* **YOUR TASK**
Below are entries. Pull out all lines containing "objective".

* **RECORDS SUPPLIED**

>>>>

-- pv_equiv track=rewrite | github.com/Lilyhappiness/RETAIN_vs_Regression | regression.py | format_matrix
-- ===== SOURCE A (Python) =====
-- def format_matrix(actuals, predictions):
--     """ Formats predictions and actual labels as confusion matrix (string).
--     Args:
--         actuals (list int) : list of actual labels
--         predictions (list int) : list of predicted labels
--     Returns:
--         matrix (str) : actual x predicted labels in confusion matrix as string
--     """
--     counts = {}
--     for prediction, actual in zip(predictions, actuals):
--         counts.setdefault(actual, {}).setdefault(prediction, 0)
--         counts[actual][prediction] += 1
--     string = 'Rows=Actual; Columns=Predicted\n'
--     string += '\t0\t1\n'
--     for actual in 0, 1:
--         string += str(actual)
--         for prediction in 0, 1:
--             try:
--                 count = counts[actual][prediction]
--             except KeyError:
--                 count = 0
--             string += '\t' + str(count)
--         string += '\n'
--     return string
-- ===== SOURCE B (Python) =====
-- def format_matrix(actuals, predictions):
--     """Confusion-matrix string: each of the four cells is counted directly
--     from zip(actuals, predictions); no count table is built."""
--     pairs = list(zip(actuals, predictions))
--     def cell(a, p):
--         return sum(1 for x, y in pairs if x == a and y == p)
--     return ('Rows=Actual; Columns=Predicted\n'
--             '\t0\t1\n'
--             '0\t%d\t%d\n'
--             '1\t%d\t%d\n' % (cell(0, 0), cell(0, 1), cell(1, 0), cell(1, 1)))
-- ===== Notes on version B (the rewrite author's own statement) =====
-- stated objective: simpler
-- what changed: Replaces the nested-dict count table plus a double loop with try/except lookups by four direct filtered counts over zip(actuals, predictions) interpolated into one format string.
import Mathlib
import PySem

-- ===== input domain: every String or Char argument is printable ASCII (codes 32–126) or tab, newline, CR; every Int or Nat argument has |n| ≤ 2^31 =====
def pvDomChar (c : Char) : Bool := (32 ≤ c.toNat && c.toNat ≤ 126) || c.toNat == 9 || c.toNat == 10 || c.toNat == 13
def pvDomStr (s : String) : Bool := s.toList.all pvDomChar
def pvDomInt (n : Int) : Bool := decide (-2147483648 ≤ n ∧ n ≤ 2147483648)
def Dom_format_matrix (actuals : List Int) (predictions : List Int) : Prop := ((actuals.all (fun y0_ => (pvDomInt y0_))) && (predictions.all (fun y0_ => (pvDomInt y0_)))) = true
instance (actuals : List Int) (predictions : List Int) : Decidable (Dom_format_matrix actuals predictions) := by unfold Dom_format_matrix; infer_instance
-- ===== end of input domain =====

-- B replaces A's nested-dict count table and try/except lookups by four direct
-- filtered counts over the zipped lists (objective: simpler).

-- ===== PORT A =====
-- one pass of A's loop body: counts.setdefault(actual, {}).setdefault(prediction, 0);
-- counts[actual][prediction] += 1   (functional: update the inner dict in place)
def fmStepA (counts : PySem.Dict Int (PySem.Dict Int Int)) (pa : Int × Int) :
    PySem.Dict Int (PySem.Dict Int Int) :=
  let counts := PySem.Dict.modify counts pa.2 PySem.Dict.empty
    (fun inner => inner.setdefault pa.1 0)
  PySem.Dict.modify counts pa.2 PySem.Dict.empty
    (fun inner => inner.modify pa.1 0 (· + 1))

def format_matrix (actuals : List Int) (predictions : List Int) : String :=
  let counts := (predictions.zip actuals).foldl fmStepA PySem.Dict.empty
  let string := "Rows=Actual; Columns=Predicted\n"
  let string := string ++ "\t0\t1\n"
  ([0, 1] : List Int).foldl (fun string actual =>
    let string := string ++ PySem.Int.toStr actual
    let string := ([0, 1] : List Int).foldl (fun string prediction =>
      -- try: count = counts[actual][prediction]  except KeyError: count = 0
      let count : Int :=
        match counts.get? actual with
        | none => 0
        | some inner =>
          match inner.get? prediction with
          | none => 0
          | some c => c
      string ++ "\t" ++ PySem.Int.toStr count) string
    string ++ "\n") string

-- ===== PORT B =====
def fmCell (pairs : List (Int × Int)) (a p : Int) : Int :=
  ((pairs.filter (fun x => x.1 == a && x.2 == p)).length : Int)

def format_matrix_alt (actuals : List Int) (predictions : List Int) : String :=
  let pairs := actuals.zip predictions
  "Rows=Actual; Columns=Predicted\n" ++ "\t0\t1\n" ++
  "0\t" ++ PySem.Int.toStr (fmCell pairs 0 0) ++ "\t" ++ PySem.Int.toStr (fmCell pairs 0 1) ++ "\n" ++
  "1\t" ++ PySem.Int.toStr (fmCell pairs 1 0) ++ "\t" ++ PySem.Int.toStr (fmCell pairs 1 1) ++ "\n"

-- ===== PRECONDITION & SPEC =====
def Spec_format_matrix (actuals : List Int) (predictions : List Int) (out : String) : Prop := out = format_matrix_alt actuals predictions
instance (actuals : List Int) (predictions : List Int) (out : String) : Decidable (Spec_format_matrix actuals predictions out) := by unfold Spec_format_matrix; infer_instance

-- ===== CLAIM (what is proved, stated in full; the proofs are below) =====
def Claim_equal_format_matrix : Prop := ∀ (actuals : List Int) (predictions : List Int), Dom_format_matrix actuals predictions → Spec_format_matrix actuals predictions (format_matrix actuals predictions)

-- ===== LEMMAS AND PROOFS =====

-- A's try/except lookup, as a nested getD
def fmLk (d : PySem.Dict Int (PySem.Dict Int Int)) (a p : Int) : Int :=
  (d.getD a PySem.Dict.empty).getD p 0

theorem fmLk_match (d : PySem.Dict Int (PySem.Dict Int Int)) (a p : Int) :
    (match d.get? a with
     | none => (0 : Int)
     | some inner => match inner.get? p with | none => 0 | some c => c) = fmLk d a p := by
  unfold fmLk
  rw [PySem.Dict.getD_eq_get?_getD d a]
  rcases h : d.get? a with _ | inner
  · simp [PySem.Dict.getD_empty]
  · simp only [Option.getD_some]
    rw [PySem.Dict.getD_eq_get?_getD inner p]
    rcases h2 : inner.get? p with _ | c <;> simp

theorem fmLk_step (d : PySem.Dict Int (PySem.Dict Int Int)) (q b a p : Int) :
    fmLk (fmStepA d (q, b)) a p = fmLk d a p + (if a = b ∧ p = q then 1 else 0) := by
  unfold fmLk fmStepA
  by_cases hab : a = b
  · subst hab
    by_cases hpq : p = q
    · subst hpq
      simp [PySem.Dict.getD_setdefault_self]
    · have hs : ((d.getD a PySem.Dict.empty).setdefault q 0).getD p 0
          = (d.getD a PySem.Dict.empty).getD p 0 := by
        rw [PySem.Dict.getD_eq_get?_getD, PySem.Dict.get?_setdefault_of_ne,
            ← PySem.Dict.getD_eq_get?_getD]
        exact hpq
      simp [PySem.Dict.getD_modify, hpq, hs]
  · simp [PySem.Dict.getD_modify, hab]

theorem fmLk_foldl (l : List (Int × Int)) (d : PySem.Dict Int (PySem.Dict Int Int)) (a p : Int) :
    fmLk (l.foldl fmStepA d) a p
      = fmLk d a p + ((l.filter (fun x => x.2 == a && x.1 == p)).length : Int) := by
  induction l generalizing d with
  | nil => simp
  | cons x xs ih =>
    rcases x with ⟨q, b⟩
    simp only [List.foldl_cons, ih, fmLk_step, List.filter_cons]
    by_cases h : a = b ∧ p = q
    · simp [h.1, h.2]; ring
    · have hb : (b == a && q == p) = false := by
        rcases not_and_or.mp h with h' | h' <;>
          simp <;> intro e <;> exact fun e2 => h' (Eq.symm (by assumption))
      simp [hb, h]

-- the counted quantity is B's cell, with the zip swapped
theorem fmZipSwap (actuals predictions : List Int) (a p : Int) :
    (((predictions.zip actuals).filter (fun x => x.2 == a && x.1 == p)).length : Int)
      = fmCell (actuals.zip predictions) a p := by
  unfold fmCell
  congr 1
  induction actuals generalizing predictions with
  | nil => cases predictions <;> simp
  | cons x xs ih =>
    cases predictions with
    | nil => simp
    | cons y ys =>
      simp only [List.zip_cons_cons, List.filter_cons]
      split_ifs <;> simp_all

-- ===== VERDICT (by name: the statement is the Claim_ definition above) =====
theorem format_matrix_spec : Claim_equal_format_matrix := by
  intro actuals predictions _
  unfold Spec_format_matrix format_matrix format_matrix_alt
  simp only [List.foldl_cons, List.foldl_nil, fmLk_match]
  have key : ∀ a p : Int, fmLk ((predictions.zip actuals).foldl fmStepA PySem.Dict.empty) a p
      = fmCell (actuals.zip predictions) a p := by
    intro a p
    rw [fmLk_foldl, fmZipSwap]
    simp [fmLk, PySem.Dict.getD_empty]
  rw [key, key, key, key]
  generalize PySem.Int.toStr (fmCell (actuals.zip predictions) 0 0) = s00
  generalize PySem.Int.toStr (fmCell (actuals.zip predictions) 0 1) = s01
  generalize PySem.Int.toStr (fmCell (actuals.zip predictions) 1 0) = s10
  generalize PySem.Int.toStr (fmCell (actuals.zip predictions) 1 1) = s11
  have h0 : PySem.Int.toStr 0 = "0" := by decide
  have h1 : PySem.Int.toStr 1 = "1" := by decide
  rw [h0, h1]
  apply String.ext
  simp [String.append_assoc]
-- pv_equiv track=rewrite | github.com/jungleistx/Python-Programming-MOOC-2023 | part05/04/oldest_person.py | oldest_person
-- ===== SOURCE A (Python) =====
-- def oldest_person(people: list):
--
-- 	year = people[0][1]
-- 	name = people[0][0]
-- 	for person in people:
-- 		if person[1] < year:
-- 			name = person[0]
-- 			year = person[1]
-- 	return name
-- ===== SOURCE B (Python) =====
-- def oldest_person(people: list):
--     # stable sort on birth year: first element attaining the minimum stays in front
--     return sorted(people, key=lambda p: p[1])[0][0]
-- ===== Notes on version B (the rewrite author's own statement) =====
-- stated objective: idiomatic
-- what changed: Replaces the manual min-tracking loop by a stable sort on the birth-year key and taking the first element's name; stability reproduces the strict-< first-wins tie-breaking.
import Mathlib
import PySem

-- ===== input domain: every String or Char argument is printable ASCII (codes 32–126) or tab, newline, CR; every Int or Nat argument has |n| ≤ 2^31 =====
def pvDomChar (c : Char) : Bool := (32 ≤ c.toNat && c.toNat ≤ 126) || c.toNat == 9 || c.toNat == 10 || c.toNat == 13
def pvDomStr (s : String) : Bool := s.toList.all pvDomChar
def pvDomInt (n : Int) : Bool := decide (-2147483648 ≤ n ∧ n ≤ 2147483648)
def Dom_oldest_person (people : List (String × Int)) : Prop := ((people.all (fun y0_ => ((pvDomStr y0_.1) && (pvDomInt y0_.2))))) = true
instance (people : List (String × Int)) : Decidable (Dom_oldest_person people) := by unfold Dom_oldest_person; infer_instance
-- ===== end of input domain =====

-- B replaces A's manual min-scan by a stable sort on the year key and takes the head's name.

-- ===== PORT A =====
-- manual scan: start from people[0], update (name, year) when person[1] < year
def oldest_person (people : List (String × Int)) : String :=
  match PySem.List.pyGet? people 0 with
  | none => ""  -- people[0] raises IndexError on []; excluded by Pre_
  | some p0 =>
    (people.foldl (fun (s : String × Int) person =>
        if person.2 < s.2 then (person.1, person.2) else s) (p0.1, p0.2)).1

-- ===== PORT B =====
-- sorted(people, key=lambda p: p[1])[0][0]
def oldest_person_alt (people : List (String × Int)) : String :=
  match PySem.List.pyGet? (PySem.List.sorted people (fun p => p.2) false) 0 with
  | none => ""  -- sorted([])[0] raises IndexError on []; excluded by Pre_
  | some p => p.1

-- ===== PRECONDITION & SPEC =====
-- A raises IndexError on the empty list (people[0]); Pre_ excludes exactly that input.
def Pre_oldest_person (people : List (String × Int)) : Prop := people ≠ []
instance (people : List (String × Int)) : Decidable (Pre_oldest_person people) := by unfold Pre_oldest_person; infer_instance
def pvWitness_oldest_person : (List (String × Int)) := [("Adam", 1977), ("Ellen", 1985), ("Mary", 1953)]
def Spec_oldest_person (people : List (String × Int)) (out : String) : Prop := out = oldest_person_alt people
instance (people : List (String × Int)) (out : String) : Decidable (Spec_oldest_person people out) := by unfold Spec_oldest_person; infer_instance

-- ===== CLAIM (what is proved, stated in full; the proofs are below) =====
def Claim_equal_oldest_person : Prop := ∀ (people : List (String × Int)), Dom_oldest_person people → Pre_oldest_person people → Spec_oldest_person people (oldest_person people)

-- ===== LEMMAS AND PROOFS =====

-- head of inserting into a nonempty accumulator = strict-< min update
lemma head_insertBy (x m : String × Int) (t : List (String × Int)) :
    (PySem.List.insertBy (fun a b => decide (a.2 < b.2)) x (m :: t)).head?
      = some (if x.2 < m.2 then x else m) := by
  simp [PySem.List.insertBy]
  split_ifs <;> simp

-- invariant: the head of the insertion-sort accumulator is A's running first-minimum
lemma head_foldl_insert (xs : List (String × Int)) :
    ∀ (acc : List (String × Int)) (m : String × Int) (t : List (String × Int)), acc = m :: t →
    ((xs.foldl (fun acc x => PySem.List.insertBy (fun a b => decide (a.2 < b.2)) x acc) acc).head?)
      = some (xs.foldl (fun s x => if x.2 < s.2 then x else s) m) := by
  induction xs with
  | nil => intro acc m t h; simp [h]
  | cons x xs ih =>
      intro acc m t h
      subst h
      have hh := head_insertBy x m t
      obtain ⟨m', t', hmt⟩ : ∃ m' t', PySem.List.insertBy (fun a b => decide (a.2 < b.2)) x (m :: t) = m' :: t' := by
        cases hli : PySem.List.insertBy (fun a b => decide (a.2 < b.2)) x (m :: t) with
        | nil => rw [hli] at hh; simp at hh
        | cons a b => exact ⟨a, b, rfl⟩
      have hm' : m' = if x.2 < m.2 then x else m := by
        rw [hmt] at hh; simpa using hh
      simp only [List.foldl_cons]
      rw [ih _ m' t' hmt, hm']

-- ===== VERDICT (by name: the statement is the Claim_ definition above) =====
theorem oldest_person_spec : Claim_equal_oldest_person := by
  intro people _ hpre
  obtain ⟨p, ps, rfl⟩ := List.exists_cons_of_ne_nil hpre
  unfold Spec_oldest_person oldest_person oldest_person_alt
  have hsorted :
      ((PySem.List.sorted (p :: ps) (fun q => q.2) false).head?)
        = some (ps.foldl (fun s x => if x.2 < s.2 then x else s) p) := by
    rw [PySem.List.sorted_eq_foldl_insertBy]
    simp only [List.foldl_cons]
    exact head_foldl_insert ps _ p [] (by simp [PySem.List.insertBy])
  obtain ⟨t', ht⟩ : ∃ t', PySem.List.sorted (p :: ps) (fun q => q.2) false
      = (ps.foldl (fun s x => if x.2 < s.2 then x else s) p) :: t' := by
    cases hs : PySem.List.sorted (p :: ps) (fun q => q.2) false with
    | nil => rw [hs] at hsorted; simp at hsorted
    | cons a b =>
        rw [hs] at hsorted
        exact ⟨b, by simpa using congrArg (List.cons · b) (by simpa using hsorted : a = _)⟩
  rw [ht]
  simp [PySem.List.pyGet?, PySem.List.pyIdx?]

<<<<

* **RESULT OF THE TASK**
-- stated objective: simpler
-- filtered counts over the zipped lists (objective: simpler).
-- stated objective: idiomatic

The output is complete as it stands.